Assigned task.
Entries follow. Give back exactly the lines starting at the one containing "rw [PySem.List.insert_ofNat _" and ending at the one containing "obtain ⟨hlen, hrows⟩ := hpre", and no other lines.

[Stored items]
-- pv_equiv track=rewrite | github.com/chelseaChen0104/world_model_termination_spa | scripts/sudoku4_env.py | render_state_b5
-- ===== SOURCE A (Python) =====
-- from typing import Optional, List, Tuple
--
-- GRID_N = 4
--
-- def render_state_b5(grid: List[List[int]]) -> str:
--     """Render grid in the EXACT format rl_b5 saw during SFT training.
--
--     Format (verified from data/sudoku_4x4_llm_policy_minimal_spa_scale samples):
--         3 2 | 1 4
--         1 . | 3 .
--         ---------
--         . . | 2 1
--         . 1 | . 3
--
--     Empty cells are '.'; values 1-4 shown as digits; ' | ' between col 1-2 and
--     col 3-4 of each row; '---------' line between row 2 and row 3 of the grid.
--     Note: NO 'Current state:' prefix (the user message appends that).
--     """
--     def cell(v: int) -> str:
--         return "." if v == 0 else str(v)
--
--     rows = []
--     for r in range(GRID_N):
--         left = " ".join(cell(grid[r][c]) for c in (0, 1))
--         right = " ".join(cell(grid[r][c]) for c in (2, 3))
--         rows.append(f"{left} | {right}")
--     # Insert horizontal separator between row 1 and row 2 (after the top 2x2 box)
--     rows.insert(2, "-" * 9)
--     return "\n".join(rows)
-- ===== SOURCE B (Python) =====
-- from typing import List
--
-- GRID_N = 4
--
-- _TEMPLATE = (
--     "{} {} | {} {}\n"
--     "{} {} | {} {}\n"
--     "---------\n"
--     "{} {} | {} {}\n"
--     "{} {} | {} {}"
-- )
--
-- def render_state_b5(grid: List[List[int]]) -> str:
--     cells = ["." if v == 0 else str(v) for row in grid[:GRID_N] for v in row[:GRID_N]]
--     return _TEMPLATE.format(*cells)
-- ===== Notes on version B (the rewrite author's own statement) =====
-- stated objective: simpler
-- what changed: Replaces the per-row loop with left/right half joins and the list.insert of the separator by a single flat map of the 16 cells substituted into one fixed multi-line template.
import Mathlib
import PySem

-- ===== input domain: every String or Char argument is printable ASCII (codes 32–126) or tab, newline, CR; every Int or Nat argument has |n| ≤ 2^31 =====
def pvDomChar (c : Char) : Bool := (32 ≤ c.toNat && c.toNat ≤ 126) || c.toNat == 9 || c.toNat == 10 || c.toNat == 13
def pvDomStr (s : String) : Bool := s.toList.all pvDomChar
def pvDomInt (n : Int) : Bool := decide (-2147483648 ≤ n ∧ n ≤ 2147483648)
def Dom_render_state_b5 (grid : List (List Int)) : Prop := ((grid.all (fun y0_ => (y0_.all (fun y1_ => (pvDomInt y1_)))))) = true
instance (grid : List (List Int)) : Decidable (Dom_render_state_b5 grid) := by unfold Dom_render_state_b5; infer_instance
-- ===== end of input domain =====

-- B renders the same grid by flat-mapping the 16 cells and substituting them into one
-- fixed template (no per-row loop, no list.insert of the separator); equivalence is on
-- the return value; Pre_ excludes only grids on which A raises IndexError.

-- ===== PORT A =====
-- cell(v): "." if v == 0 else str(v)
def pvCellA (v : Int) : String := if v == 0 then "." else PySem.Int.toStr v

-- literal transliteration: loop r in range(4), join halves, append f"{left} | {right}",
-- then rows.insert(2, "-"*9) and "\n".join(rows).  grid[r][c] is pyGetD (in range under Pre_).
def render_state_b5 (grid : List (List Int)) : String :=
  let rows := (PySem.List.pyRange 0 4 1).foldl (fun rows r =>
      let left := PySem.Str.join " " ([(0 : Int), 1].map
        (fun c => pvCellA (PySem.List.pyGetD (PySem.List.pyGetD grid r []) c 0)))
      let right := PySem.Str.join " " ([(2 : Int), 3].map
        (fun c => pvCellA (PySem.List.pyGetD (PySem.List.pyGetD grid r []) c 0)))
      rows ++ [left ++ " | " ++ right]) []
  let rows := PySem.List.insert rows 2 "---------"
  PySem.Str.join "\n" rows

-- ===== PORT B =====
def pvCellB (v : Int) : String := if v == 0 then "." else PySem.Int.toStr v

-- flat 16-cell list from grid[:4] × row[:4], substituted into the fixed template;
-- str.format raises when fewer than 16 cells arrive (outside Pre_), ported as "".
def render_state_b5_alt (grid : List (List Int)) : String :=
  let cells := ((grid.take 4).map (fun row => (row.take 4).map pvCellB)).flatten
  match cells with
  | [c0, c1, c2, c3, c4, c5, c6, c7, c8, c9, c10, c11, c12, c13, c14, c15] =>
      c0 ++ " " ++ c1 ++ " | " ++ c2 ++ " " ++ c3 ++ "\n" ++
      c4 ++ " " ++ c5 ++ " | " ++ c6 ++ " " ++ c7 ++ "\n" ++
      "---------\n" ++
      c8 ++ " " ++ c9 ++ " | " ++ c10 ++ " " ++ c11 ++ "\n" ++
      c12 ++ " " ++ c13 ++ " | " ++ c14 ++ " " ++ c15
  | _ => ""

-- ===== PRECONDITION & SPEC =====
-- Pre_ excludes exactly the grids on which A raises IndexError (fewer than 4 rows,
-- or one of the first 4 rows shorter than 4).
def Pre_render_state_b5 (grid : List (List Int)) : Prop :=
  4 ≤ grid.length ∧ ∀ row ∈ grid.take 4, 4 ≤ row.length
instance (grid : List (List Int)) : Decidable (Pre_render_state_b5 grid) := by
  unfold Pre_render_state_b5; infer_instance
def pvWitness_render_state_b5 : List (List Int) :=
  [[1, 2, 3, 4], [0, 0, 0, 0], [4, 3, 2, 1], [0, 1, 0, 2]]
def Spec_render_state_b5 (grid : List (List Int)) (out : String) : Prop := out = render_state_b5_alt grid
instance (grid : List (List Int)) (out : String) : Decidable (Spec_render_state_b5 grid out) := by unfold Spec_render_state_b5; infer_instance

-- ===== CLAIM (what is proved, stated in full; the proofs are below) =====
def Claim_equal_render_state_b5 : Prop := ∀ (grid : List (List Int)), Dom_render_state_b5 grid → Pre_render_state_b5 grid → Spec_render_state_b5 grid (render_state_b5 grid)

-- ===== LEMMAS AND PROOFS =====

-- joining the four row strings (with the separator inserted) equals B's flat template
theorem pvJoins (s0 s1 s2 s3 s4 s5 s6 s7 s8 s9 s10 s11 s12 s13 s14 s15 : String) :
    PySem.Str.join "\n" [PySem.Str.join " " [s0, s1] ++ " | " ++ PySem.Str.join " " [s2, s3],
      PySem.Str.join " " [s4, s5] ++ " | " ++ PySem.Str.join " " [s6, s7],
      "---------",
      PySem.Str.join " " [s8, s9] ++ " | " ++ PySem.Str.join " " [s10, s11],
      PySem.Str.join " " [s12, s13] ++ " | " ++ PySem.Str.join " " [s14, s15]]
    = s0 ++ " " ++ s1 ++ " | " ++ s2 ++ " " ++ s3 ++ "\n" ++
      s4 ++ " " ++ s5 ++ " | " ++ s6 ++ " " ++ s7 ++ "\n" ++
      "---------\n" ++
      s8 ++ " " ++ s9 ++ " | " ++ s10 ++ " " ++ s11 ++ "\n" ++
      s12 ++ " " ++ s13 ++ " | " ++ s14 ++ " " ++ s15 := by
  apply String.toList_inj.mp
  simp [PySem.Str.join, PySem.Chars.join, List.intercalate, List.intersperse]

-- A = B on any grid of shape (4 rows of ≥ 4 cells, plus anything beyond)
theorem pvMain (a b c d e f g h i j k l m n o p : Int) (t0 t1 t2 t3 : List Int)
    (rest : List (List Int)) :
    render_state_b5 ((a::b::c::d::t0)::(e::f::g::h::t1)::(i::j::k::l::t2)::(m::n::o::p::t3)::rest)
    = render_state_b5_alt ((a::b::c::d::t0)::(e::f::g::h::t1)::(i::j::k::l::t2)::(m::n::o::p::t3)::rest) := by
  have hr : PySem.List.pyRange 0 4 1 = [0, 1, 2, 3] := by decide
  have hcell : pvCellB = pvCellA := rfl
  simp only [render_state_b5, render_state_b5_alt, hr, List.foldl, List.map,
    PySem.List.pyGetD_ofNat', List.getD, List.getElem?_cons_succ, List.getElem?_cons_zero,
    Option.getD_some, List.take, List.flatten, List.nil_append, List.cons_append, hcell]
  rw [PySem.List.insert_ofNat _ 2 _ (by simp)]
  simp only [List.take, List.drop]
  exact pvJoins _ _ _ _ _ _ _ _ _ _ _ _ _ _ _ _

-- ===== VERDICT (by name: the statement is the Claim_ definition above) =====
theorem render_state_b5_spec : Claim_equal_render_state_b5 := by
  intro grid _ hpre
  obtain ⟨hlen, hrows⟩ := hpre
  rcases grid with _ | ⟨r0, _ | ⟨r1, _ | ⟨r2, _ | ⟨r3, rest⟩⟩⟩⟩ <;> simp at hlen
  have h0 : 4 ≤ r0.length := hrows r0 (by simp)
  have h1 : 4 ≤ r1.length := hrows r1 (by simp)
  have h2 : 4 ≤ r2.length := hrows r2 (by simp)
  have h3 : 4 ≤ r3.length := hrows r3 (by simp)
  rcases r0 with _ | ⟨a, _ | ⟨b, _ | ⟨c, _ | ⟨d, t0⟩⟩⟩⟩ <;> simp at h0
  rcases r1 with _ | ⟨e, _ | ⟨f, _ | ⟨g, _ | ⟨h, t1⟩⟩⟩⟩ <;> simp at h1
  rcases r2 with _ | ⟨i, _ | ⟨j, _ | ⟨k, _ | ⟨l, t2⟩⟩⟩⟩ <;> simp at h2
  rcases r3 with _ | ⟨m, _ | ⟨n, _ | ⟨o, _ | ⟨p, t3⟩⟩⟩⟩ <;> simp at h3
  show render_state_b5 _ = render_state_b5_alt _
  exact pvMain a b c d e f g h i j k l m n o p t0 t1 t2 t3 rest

Exercise output.
  rw [PySem.List.insert_ofNat _ 2 _ (by simp)]
  simp only [List.take, List.drop]
  exact pvJoins _ _ _ _ _ _ _ _ _ _ _ _ _ _ _ _

-- ===== VERDICT (by name: the statement is the Claim_ definition above) =====
theorem render_state_b5_spec : Claim_equal_render_state_b5 := by
  intro grid _ hpre
  obtain ⟨hlen, hrows⟩ := hpre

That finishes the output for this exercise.